__Saved entries__.
★ ★ ★ ★
-- pv_equiv track=rewrite | github.com/wuwuarandhg/Pan1Watch | src/core/schedule_parser.py | _compress_ints_to_cron_ranges
-- ===== SOURCE A (Python) =====
-- from typing import Iterable
--
-- def _compress_ints_to_cron_ranges(values: Iterable[int]) -> str:
--     nums = sorted(set(values))
--     if not nums:
--         return ""
--
--     ranges: list[str] = []
--     start = prev = nums[0]
--     for n in nums[1:]:
--         if n == prev + 1:
--             prev = n
--             continue
--         if start == prev:
--             ranges.append(str(start))
--         else:
--             ranges.append(f"{start}-{prev}")
--         start = prev = n
--
--     if start == prev:
--         ranges.append(str(start))
--     else:
--         ranges.append(f"{start}-{prev}")
--
--     return ",".join(ranges)
-- ===== SOURCE B (Python) =====
-- from typing import Iterable
--
--
-- def _compress_ints_to_cron_ranges(values: Iterable[int]) -> str:
--     # Boundary detection: a value starts a run iff its predecessor is absent
--     # from the set, and ends a run iff its successor is absent.  Sorting the
--     # run-starts and run-ends independently and zipping them pairs each start
--     # with the end of its own run (runs are disjoint intervals).
--     s = set(values)
--     starts = sorted(n for n in s if n - 1 not in s)
--     ends = sorted(n for n in s if n + 1 not in s)
--     return ",".join(str(a) if a == b else f"{a}-{b}" for a, b in zip(starts, ends))
-- ===== Notes on version B (the rewrite author's own statement) =====
-- stated objective: alternative
-- what changed: B replaces A's sequential start/prev scan with set-membership boundary detection: a value is a run start iff n-1 is not in the set and a run end iff n+1 is not, so B sorts the starts and ends independently and zips them, with no adjacency scan at all.
import Mathlib
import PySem

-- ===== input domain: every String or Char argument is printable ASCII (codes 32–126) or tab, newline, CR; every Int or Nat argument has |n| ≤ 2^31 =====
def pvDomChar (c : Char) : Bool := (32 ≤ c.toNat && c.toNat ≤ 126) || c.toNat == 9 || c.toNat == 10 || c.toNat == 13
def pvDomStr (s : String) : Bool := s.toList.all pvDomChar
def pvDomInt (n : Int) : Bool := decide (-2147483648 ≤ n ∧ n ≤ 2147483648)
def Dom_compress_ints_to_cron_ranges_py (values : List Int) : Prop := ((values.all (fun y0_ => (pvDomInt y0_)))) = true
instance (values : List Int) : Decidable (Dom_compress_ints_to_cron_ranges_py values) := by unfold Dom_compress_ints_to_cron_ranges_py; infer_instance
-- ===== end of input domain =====

-- B detects run boundaries by set membership (n-1/n+1 absent) and zips the sorted
-- starts with the sorted ends, instead of A's sequential start/prev scan: alternative algorithm.


-- ===== PORT A =====
-- loop body of A's for-loop; state = (start, prev, ranges)
def pvAStep (st : Int × Int × List String) (n : Int) : Int × Int × List String :=
  if n = st.2.1 + 1 then (st.1, n, st.2.2)
  else (n, n, st.2.2 ++ [if st.1 = st.2.1 then PySem.Int.toStr st.1
        else PySem.Int.toStr st.1 ++ "-" ++ PySem.Int.toStr st.2.1])

def compress_ints_to_cron_ranges_py (values : List Int) : String :=
  let nums := PySem.List.sorted (PySem.Set.ofList values) (fun x => x) false
  match nums with
  | [] => ""
  | x :: rest =>
    let st := rest.foldl pvAStep (x, x, ([] : List String))
    PySem.Str.join "," (st.2.2 ++ [if st.1 = st.2.1 then PySem.Int.toStr st.1
        else PySem.Int.toStr st.1 ++ "-" ++ PySem.Int.toStr st.2.1])

-- ===== PORT B =====
-- B's per-pair formatter: str(a) if a == b else f"{a}-{b}"
def pvFmtPair (p : Int × Int) : String :=
  if p.1 = p.2 then PySem.Int.toStr p.1
  else PySem.Int.toStr p.1 ++ "-" ++ PySem.Int.toStr p.2

def compress_ints_to_cron_ranges_py_alt (values : List Int) : String :=
  let s := PySem.Set.ofList values
  let starts := PySem.List.sorted
      (s.filter (fun n => !(PySem.Set.contains s (n - 1)))) (fun x => x) false
  let ends := PySem.List.sorted
      (s.filter (fun n => !(PySem.Set.contains s (n + 1)))) (fun x => x) false
  PySem.Str.join "," ((starts.zip ends).map pvFmtPair)

-- ===== PRECONDITION & SPEC =====
def Spec_compress_ints_to_cron_ranges_py (values : List Int) (out : String) : Prop := out = compress_ints_to_cron_ranges_py_alt values
instance (values : List Int) (out : String) : Decidable (Spec_compress_ints_to_cron_ranges_py values out) := by unfold Spec_compress_ints_to_cron_ranges_py; infer_instance

-- ===== CLAIM (what is proved, stated in full; the proofs are below) =====
def Claim_equal_compress_ints_to_cron_ranges_py : Prop := ∀ (values : List Int), Dom_compress_ints_to_cron_ranges_py values → Spec_compress_ints_to_cron_ranges_py values (compress_ints_to_cron_ranges_py values)

-- ===== LEMMAS AND PROOFS =====
-- run starts of a strictly-increasing list, given the previous element p
def pvSt : Int → List Int → List Int
  | _, [] => []
  | p, x :: t => if x = p + 1 then pvSt x t else x :: pvSt x t

-- run ends of a strictly-increasing list p :: l
def pvEn : Int → List Int → List Int
  | p, [] => [p]
  | p, x :: t => if x = p + 1 then pvEn x t else p :: pvEn x t

-- A's ranges list after the loop, with the pending (start, prev) run flushed
def pvFlushA (st : Int × Int × List String) : List String :=
  st.2.2 ++ [pvFmtPair (st.1, st.2.1)]

lemma pv_loop_zip (t : List Int) : ∀ (rs : List String) (s p : Int),
    pvFlushA (t.foldl pvAStep (s, p, rs))
      = rs ++ ((s :: pvSt p t).zip (pvEn p t)).map pvFmtPair := by
  induction t with
  | nil => intro rs s p; simp [pvFlushA, pvSt, pvEn]
  | cons n t ih =>
    intro rs s p
    simp only [List.foldl_cons]
    by_cases h : n = p + 1
    · have hA : pvAStep (s, p, rs) n = (s, n, rs) := by simp [pvAStep, h]
      rw [hA, ih rs s n]
      simp [pvSt, pvEn, h]
    · have hA : pvAStep (s, p, rs) n = (n, n, rs ++ [pvFmtPair (s, p)]) := by
        simp [pvAStep, pvFmtPair, h]
      rw [hA, ih (rs ++ [pvFmtPair (s, p)]) n n]
      simp [pvSt, pvEn, h, List.zip]

-- nothing of a strictly increasing pre ++ p :: l lies strictly between p and l's values
lemma pv_not_mem_between (pre l : List Int) (p m : Int)
    (hfp : (pre ++ p :: l).Pairwise (· < ·))
    (hlow : p < m) (hup : ∀ y ∈ l, m < y) : m ∉ pre ++ p :: l := by
  intro hmem
  rcases List.mem_append.mp hmem with h1 | h1
  · have := (List.pairwise_append.mp hfp).2.2 m h1 p (List.mem_cons_self ..)
    omega
  · rcases List.mem_cons.mp h1 with h2 | h2
    · omega
    · have := hup m h2; omega

lemma pv_filter_starts (full : List Int) (hfp : full.Pairwise (· < ·)) :
    ∀ (l pre : List Int) (p : Int), full = pre ++ p :: l →
      l.filter (fun n => !(full.contains (n - 1))) = pvSt p l := by
  intro l
  induction l with
  | nil => intro pre p _; simp [pvSt]
  | cons x t ih =>
    intro pre p hfull
    have hfp' : (pre ++ p :: x :: t).Pairwise (· < ·) := hfull ▸ hfp
    have hsuf : (p :: x :: t).Pairwise (· < ·) :=
      ((List.pairwise_append).mp hfp').2.1
    have hpx : p < x := (List.pairwise_cons.mp hsuf).1 x (List.mem_cons_self ..)
    have hxt : ∀ y ∈ t, x < y :=
      (List.pairwise_cons.mp (List.pairwise_cons.mp hsuf).2).1
    by_cases h : x = p + 1
    · have hin : x - 1 ∈ full := by
        rw [hfull]
        have hxp : x - 1 = p := by omega
        rw [hxp]
        exact List.mem_append_right _ (List.mem_cons_self ..)
      rw [List.filter_cons_of_neg (by simp [hin])]
      rw [ih (pre ++ [p]) x (by simp [hfull])]
      simp [pvSt, h]
    · have hout : x - 1 ∉ full := by
        rw [hfull]
        refine pv_not_mem_between pre (x :: t) p (x - 1) hfp'
          (by omega) ?_
        intro y hy
        rcases List.mem_cons.mp hy with h2 | h2
        · omega
        · have := hxt y h2; omega
      rw [List.filter_cons_of_pos (by simp [hout])]
      rw [ih (pre ++ [p]) x (by simp [hfull])]
      simp [pvSt, h]

lemma pv_filter_ends (full : List Int) (hfp : full.Pairwise (· < ·)) :
    ∀ (l pre : List Int) (p : Int), full = pre ++ p :: l →
      (p :: l).filter (fun n => !(full.contains (n + 1))) = pvEn p l := by
  intro l
  induction l with
  | nil =>
    intro pre p hfull
    have hout : p + 1 ∉ full := by
      rw [hfull]
      exact fun hc => pv_not_mem_between pre [] p (p + 1) (hfull ▸ hfp)
        (by omega) (by simp) hc
    simp [pvEn, hout]
  | cons x t ih =>
    intro pre p hfull
    have hfp' : (pre ++ p :: x :: t).Pairwise (· < ·) := hfull ▸ hfp
    have hsuf : (p :: x :: t).Pairwise (· < ·) :=
      ((List.pairwise_append).mp hfp').2.1
    have hpx : p < x := (List.pairwise_cons.mp hsuf).1 x (List.mem_cons_self ..)
    have hxt : ∀ y ∈ t, x < y :=
      (List.pairwise_cons.mp (List.pairwise_cons.mp hsuf).2).1
    by_cases h : x = p + 1
    · have hin : p + 1 ∈ full := by
        rw [hfull, ← h]
        exact List.mem_append_right _ (List.mem_cons_of_mem _ (List.mem_cons_self ..))
      rw [List.filter_cons_of_neg (by simp [hin])]
      rw [ih (pre ++ [p]) x (by simp [hfull])]
      simp [pvEn, h]
    · have hout : p + 1 ∉ full := by
        rw [hfull]
        refine pv_not_mem_between pre (x :: t) p (p + 1) hfp'
          (by omega) ?_
        intro y hy
        rcases List.mem_cons.mp hy with h2 | h2
        · omega
        · have := hxt y h2; omega
      rw [List.filter_cons_of_pos (by simp [hout])]
      rw [ih (pre ++ [p]) x (by simp [hfull])]
      simp [pvEn, h]

-- sorting B's set-filter is the same as filtering the sorted distinct list
lemma pv_sorted_filter (values : List Int) (P : Int → Bool) :
    PySem.List.sorted ((PySem.Set.ofList values).filter P) (fun x => x) false
      = (PySem.List.sorted (PySem.Set.ofList values) (fun x => x) false).filter P := by
  apply PySem.List.sorted_eq_of_perm_of_pairwise_lt
  · exact (PySem.List.sorted_perm (PySem.Set.ofList values) (fun x => x) false).filter P
  · exact (PySem.List.sorted_ofList_pairwise_lt values).filter P

-- ===== VERDICT (by name: the statement is the Claim_ definition above) =====
theorem compress_ints_to_cron_ranges_py_spec : Claim_equal_compress_ints_to_cron_ranges_py := by
  intro values _
  unfold Spec_compress_ints_to_cron_ranges_py
  unfold compress_ints_to_cron_ranges_py compress_ints_to_cron_ranges_py_alt
  simp only
  have hperm := PySem.List.sorted_perm (PySem.Set.ofList values) (fun x => x) false
  have hpair := PySem.List.sorted_ofList_pairwise_lt values
  rw [pv_sorted_filter, pv_sorted_filter]
  cases hn : PySem.List.sorted (PySem.Set.ofList values) (fun x => x) false with
  | nil => simp [PySem.Str.join]
  | cons x rest =>
    rw [hn] at hpair hperm
    -- the Set-membership tests coincide with membership in the sorted distinct list
    have hfun : ∀ c : Int, (fun n : Int => !(PySem.Set.contains (PySem.Set.ofList values) (n + c)))
        = (fun n : Int => !((x :: rest).contains (n + c))) := by
      intro c; funext n
      simp only [PySem.Set.contains_eq_listContains]
      have hc : (n + c ∈ PySem.Set.ofList values) ↔ (n + c ∈ x :: rest) :=
        hperm.mem_iff.symm
      by_cases hm : n + c ∈ x :: rest
      · rw [List.contains_iff_mem.mpr (hc.mpr hm), List.contains_iff_mem.mpr hm]
      · have h1 : n + c ∉ PySem.Set.ofList values := fun hq => hm (hc.mp hq)
        simp [h1, hm]
    have hstarts : (x :: rest).filter
        (fun n => !((x :: rest).contains (n - 1))) = x :: pvSt x rest := by
      have hxout : x - 1 ∉ x :: rest := by
        intro hc
        rcases List.mem_cons.mp hc with h1 | h1
        · omega
        · have := (List.pairwise_cons.mp hpair).1 _ h1; omega
      rw [List.filter_cons_of_pos (by simp [hxout])]
      rw [pv_filter_starts (x :: rest) hpair rest [] x rfl]
    have hends : (x :: rest).filter
        (fun n => !((x :: rest).contains (n + 1))) = pvEn x rest := by
      exact pv_filter_ends (x :: rest) hpair rest [] x rfl
    have hf1 : (fun n : Int => !(PySem.Set.contains (PySem.Set.ofList values) (n - 1)))
        = (fun n : Int => !((x :: rest).contains (n - 1))) := by
      have := hfun (-1); simpa [sub_eq_add_neg] using this
    have hf2 := hfun 1
    rw [hf1, hf2, hstarts, hends]
    have h := pv_loop_zip rest [] x x
    simp only [List.nil_append, pvFlushA, pvFmtPair] at h
    rw [← h]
★ ★ ★ ★
__Prompt__. All lines above from the one containing "-- ===== PRECONDITION" to the one containing "-- ===== CLAIM" must be repeated exactly, both lines included, and no others.

__Solved exercise__.
-- ===== PRECONDITION & SPEC =====
def Spec_compress_ints_to_cron_ranges_py (values : List Int) (out : String) : Prop := out = compress_ints_to_cron_ranges_py_alt values
instance (values : List Int) (out : String) : Decidable (Spec_compress_ints_to_cron_ranges_py values out) := by unfold Spec_compress_ints_to_cron_ranges_py; infer_instance

-- ===== CLAIM (what is proved, stated in full; the proofs are below) =====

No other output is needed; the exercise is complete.